*** Begin section ***

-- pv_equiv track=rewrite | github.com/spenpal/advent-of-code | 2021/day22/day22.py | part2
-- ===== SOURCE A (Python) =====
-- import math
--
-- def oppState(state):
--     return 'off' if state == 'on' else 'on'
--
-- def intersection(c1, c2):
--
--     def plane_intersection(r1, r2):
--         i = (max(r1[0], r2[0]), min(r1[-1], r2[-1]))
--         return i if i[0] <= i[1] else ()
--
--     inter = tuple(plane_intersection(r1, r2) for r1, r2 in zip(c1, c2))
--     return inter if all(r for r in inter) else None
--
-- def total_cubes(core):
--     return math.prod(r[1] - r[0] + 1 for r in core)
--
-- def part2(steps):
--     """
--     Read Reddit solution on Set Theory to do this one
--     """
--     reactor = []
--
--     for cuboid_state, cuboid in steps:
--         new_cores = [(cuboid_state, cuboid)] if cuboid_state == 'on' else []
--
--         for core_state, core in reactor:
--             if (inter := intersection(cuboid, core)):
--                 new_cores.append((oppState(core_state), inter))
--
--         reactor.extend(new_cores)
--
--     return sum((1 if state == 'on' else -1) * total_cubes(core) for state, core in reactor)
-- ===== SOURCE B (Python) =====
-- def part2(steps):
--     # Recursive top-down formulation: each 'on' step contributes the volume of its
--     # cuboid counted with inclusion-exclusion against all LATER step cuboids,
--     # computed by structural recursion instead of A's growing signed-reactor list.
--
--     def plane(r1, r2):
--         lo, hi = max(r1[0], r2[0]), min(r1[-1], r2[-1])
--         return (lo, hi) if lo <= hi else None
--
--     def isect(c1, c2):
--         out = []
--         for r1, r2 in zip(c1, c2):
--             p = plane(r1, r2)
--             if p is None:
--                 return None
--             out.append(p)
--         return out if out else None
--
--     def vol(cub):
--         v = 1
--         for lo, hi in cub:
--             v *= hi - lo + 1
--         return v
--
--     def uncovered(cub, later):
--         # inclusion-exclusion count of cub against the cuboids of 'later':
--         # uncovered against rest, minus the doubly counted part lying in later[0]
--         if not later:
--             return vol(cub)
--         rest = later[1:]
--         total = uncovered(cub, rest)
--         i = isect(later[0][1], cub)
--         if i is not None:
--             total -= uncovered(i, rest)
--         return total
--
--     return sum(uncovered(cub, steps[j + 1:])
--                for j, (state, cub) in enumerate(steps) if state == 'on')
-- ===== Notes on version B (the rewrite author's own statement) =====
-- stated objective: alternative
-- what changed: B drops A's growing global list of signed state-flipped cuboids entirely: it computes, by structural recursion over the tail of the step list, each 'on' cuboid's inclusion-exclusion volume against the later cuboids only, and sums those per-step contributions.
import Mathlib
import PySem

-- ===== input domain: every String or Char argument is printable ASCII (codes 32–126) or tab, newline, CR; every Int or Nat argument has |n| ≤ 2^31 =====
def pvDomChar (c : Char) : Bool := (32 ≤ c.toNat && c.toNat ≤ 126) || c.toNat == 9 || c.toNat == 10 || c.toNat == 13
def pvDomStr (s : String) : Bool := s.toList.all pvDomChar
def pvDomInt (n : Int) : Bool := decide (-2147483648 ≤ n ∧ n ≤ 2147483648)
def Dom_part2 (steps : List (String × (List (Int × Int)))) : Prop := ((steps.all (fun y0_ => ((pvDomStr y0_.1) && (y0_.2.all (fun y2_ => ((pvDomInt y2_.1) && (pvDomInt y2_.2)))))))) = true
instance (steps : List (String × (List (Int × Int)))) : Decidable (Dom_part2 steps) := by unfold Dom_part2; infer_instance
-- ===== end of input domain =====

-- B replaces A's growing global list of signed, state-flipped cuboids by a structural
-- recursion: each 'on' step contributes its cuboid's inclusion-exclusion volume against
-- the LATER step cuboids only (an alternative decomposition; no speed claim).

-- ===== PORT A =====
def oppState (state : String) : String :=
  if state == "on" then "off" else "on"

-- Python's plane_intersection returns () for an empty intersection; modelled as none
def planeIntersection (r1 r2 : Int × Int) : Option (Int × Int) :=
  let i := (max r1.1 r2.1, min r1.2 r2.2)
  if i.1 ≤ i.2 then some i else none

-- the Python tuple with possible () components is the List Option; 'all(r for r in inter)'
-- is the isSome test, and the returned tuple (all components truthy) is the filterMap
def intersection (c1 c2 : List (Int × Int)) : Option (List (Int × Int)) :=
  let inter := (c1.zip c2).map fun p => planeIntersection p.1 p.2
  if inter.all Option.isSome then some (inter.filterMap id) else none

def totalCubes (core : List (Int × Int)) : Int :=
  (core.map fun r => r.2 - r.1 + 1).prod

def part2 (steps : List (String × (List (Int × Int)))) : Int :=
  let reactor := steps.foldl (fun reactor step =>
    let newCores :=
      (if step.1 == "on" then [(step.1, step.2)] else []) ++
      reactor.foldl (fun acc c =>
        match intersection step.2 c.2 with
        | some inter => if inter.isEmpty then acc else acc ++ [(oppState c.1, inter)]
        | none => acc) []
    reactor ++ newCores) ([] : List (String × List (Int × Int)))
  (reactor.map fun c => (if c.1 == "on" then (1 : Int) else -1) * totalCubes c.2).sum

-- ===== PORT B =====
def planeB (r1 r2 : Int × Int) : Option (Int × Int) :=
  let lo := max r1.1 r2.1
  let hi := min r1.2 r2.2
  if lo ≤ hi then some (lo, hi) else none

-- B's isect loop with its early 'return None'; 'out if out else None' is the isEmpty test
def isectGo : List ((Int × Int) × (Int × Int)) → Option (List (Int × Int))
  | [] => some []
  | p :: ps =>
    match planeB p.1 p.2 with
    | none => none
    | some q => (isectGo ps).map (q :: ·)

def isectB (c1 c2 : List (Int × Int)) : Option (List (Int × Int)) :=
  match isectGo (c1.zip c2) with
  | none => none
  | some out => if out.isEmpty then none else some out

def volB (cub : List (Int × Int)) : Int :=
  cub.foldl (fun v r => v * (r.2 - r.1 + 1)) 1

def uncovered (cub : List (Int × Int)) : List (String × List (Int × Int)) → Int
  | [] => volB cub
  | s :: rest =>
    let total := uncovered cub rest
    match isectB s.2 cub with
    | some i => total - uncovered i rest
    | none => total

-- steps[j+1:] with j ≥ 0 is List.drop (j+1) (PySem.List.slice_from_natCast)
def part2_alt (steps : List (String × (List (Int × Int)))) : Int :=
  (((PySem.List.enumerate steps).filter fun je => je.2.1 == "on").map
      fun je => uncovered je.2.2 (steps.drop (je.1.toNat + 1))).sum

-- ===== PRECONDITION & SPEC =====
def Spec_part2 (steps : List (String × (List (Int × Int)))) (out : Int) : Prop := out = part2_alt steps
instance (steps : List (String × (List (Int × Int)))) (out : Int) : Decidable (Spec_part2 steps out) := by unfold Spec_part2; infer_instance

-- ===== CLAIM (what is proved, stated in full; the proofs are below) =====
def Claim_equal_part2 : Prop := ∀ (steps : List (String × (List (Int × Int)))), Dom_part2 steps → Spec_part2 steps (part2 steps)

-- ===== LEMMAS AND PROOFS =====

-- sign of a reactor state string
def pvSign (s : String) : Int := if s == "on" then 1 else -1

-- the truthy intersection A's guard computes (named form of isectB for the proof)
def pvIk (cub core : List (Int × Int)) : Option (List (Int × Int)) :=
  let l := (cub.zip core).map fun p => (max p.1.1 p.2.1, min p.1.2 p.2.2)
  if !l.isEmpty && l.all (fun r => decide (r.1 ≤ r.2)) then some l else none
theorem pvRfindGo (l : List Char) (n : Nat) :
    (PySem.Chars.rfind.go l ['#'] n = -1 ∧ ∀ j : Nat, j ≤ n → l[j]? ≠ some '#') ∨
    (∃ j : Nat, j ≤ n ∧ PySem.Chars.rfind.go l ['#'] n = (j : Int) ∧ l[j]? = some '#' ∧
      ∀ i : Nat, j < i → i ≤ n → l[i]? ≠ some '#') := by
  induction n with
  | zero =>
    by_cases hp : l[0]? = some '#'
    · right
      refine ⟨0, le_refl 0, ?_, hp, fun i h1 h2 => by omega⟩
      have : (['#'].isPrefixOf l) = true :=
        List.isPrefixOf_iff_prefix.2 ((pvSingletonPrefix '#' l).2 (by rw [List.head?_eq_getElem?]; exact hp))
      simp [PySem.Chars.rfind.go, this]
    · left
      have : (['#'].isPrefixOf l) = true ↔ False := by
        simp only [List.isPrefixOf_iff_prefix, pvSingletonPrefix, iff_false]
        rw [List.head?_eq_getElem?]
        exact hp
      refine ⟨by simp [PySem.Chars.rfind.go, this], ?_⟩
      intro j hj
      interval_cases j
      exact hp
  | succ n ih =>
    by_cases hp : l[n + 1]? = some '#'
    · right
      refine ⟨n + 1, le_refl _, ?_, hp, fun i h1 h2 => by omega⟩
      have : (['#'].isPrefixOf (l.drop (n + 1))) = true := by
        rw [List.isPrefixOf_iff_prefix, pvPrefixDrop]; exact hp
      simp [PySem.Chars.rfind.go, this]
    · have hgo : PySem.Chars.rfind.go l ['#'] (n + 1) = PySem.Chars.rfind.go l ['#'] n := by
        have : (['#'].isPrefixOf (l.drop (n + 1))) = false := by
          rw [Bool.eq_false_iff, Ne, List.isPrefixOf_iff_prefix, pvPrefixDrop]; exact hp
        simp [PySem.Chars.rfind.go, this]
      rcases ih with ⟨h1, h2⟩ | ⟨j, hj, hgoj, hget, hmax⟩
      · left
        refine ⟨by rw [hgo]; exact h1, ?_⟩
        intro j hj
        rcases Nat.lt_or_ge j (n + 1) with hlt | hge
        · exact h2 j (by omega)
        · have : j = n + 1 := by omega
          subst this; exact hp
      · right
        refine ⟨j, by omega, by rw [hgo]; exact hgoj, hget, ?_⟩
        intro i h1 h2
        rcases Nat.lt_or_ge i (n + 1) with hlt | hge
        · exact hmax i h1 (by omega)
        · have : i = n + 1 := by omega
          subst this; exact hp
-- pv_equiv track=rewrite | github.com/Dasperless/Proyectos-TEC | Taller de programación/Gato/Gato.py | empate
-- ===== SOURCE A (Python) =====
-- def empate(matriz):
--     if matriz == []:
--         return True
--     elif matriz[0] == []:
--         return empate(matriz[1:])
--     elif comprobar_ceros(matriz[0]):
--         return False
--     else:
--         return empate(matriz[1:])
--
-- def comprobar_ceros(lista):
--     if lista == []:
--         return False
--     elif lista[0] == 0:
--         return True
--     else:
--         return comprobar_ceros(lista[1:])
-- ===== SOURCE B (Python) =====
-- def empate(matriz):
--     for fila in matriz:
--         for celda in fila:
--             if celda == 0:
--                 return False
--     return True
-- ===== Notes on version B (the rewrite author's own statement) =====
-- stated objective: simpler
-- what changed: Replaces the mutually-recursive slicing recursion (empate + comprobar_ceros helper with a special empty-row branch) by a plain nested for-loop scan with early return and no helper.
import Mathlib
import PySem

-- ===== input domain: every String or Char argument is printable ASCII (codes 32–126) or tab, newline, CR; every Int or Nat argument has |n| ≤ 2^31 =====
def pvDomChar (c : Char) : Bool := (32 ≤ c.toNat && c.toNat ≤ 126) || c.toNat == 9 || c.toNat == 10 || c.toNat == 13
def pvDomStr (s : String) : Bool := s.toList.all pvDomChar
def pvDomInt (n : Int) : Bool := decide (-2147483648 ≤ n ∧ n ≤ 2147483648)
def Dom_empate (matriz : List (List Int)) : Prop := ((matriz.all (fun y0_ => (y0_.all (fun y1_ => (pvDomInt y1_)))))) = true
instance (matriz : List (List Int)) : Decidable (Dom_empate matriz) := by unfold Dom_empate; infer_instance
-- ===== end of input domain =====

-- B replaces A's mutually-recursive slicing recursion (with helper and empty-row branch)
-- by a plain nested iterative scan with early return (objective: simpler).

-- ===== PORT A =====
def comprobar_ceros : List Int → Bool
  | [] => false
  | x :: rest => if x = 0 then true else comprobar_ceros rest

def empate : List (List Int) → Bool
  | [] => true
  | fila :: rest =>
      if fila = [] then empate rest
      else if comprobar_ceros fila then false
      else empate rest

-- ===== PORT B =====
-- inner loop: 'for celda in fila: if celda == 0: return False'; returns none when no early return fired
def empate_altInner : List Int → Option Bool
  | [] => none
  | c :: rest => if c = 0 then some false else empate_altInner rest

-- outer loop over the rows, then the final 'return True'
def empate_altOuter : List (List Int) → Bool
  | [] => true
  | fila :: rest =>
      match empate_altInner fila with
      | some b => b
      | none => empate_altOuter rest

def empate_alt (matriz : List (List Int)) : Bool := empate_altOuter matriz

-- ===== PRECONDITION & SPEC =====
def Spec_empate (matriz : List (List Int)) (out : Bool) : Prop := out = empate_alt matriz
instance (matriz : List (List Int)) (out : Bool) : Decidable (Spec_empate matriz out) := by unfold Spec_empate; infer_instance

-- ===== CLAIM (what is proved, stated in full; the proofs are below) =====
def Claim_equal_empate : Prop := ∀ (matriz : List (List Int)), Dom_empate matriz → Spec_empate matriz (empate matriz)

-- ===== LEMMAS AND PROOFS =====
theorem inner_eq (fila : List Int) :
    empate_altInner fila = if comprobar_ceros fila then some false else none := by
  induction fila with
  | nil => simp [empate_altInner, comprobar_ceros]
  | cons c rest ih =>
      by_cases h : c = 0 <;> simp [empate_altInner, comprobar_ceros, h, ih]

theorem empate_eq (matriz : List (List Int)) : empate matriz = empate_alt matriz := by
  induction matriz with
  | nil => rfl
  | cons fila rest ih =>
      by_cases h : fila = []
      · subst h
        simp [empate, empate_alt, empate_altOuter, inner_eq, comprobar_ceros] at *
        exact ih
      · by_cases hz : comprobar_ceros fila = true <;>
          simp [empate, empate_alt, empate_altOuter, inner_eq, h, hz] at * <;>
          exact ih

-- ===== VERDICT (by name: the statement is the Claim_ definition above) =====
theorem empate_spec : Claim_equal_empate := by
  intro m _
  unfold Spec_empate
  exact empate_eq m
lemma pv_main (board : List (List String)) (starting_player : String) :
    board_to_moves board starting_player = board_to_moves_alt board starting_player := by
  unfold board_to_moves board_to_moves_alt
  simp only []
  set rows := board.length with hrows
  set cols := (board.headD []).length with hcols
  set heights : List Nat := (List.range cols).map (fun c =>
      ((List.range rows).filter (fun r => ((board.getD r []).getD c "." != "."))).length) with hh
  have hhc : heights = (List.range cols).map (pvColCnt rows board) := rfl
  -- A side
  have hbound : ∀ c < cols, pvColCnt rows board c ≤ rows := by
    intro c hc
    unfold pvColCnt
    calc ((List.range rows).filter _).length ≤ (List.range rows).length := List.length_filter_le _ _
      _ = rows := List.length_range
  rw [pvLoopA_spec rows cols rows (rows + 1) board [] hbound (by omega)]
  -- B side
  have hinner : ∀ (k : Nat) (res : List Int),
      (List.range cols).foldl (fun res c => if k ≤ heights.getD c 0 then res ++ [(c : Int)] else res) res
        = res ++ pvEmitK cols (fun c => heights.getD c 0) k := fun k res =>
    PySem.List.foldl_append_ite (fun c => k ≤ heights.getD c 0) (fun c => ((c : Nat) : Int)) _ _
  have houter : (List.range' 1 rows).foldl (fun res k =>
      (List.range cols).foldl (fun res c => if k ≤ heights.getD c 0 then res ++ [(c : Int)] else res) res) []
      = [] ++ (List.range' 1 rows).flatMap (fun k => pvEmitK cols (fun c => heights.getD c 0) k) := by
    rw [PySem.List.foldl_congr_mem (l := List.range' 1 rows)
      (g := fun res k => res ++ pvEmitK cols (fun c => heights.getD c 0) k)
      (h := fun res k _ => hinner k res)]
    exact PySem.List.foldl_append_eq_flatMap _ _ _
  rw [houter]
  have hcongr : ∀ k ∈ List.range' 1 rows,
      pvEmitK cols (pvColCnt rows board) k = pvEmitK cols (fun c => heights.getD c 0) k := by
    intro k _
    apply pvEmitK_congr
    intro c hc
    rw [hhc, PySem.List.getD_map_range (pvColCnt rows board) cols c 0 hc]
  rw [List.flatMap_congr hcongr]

*** End section ***

▶ [WHAT YOU WILL DO]: Every line in the data that holds the string "inclusion" should be returned.

▶ [ANSWER BOX]:
--     # cuboid counted with inclusion-exclusion against all LATER step cuboids,
--         # inclusion-exclusion count of cub against the cuboids of 'later':
-- what changed: B drops A's growing global list of signed state-flipped cuboids entirely: it computes, by structural recursion over the tail of the step list, each 'on' cuboid's inclusion-exclusion volume against the later cuboids only, and sums those per-step contributions.
-- recursion: each 'on' step contributes its cuboid's inclusion-exclusion volume against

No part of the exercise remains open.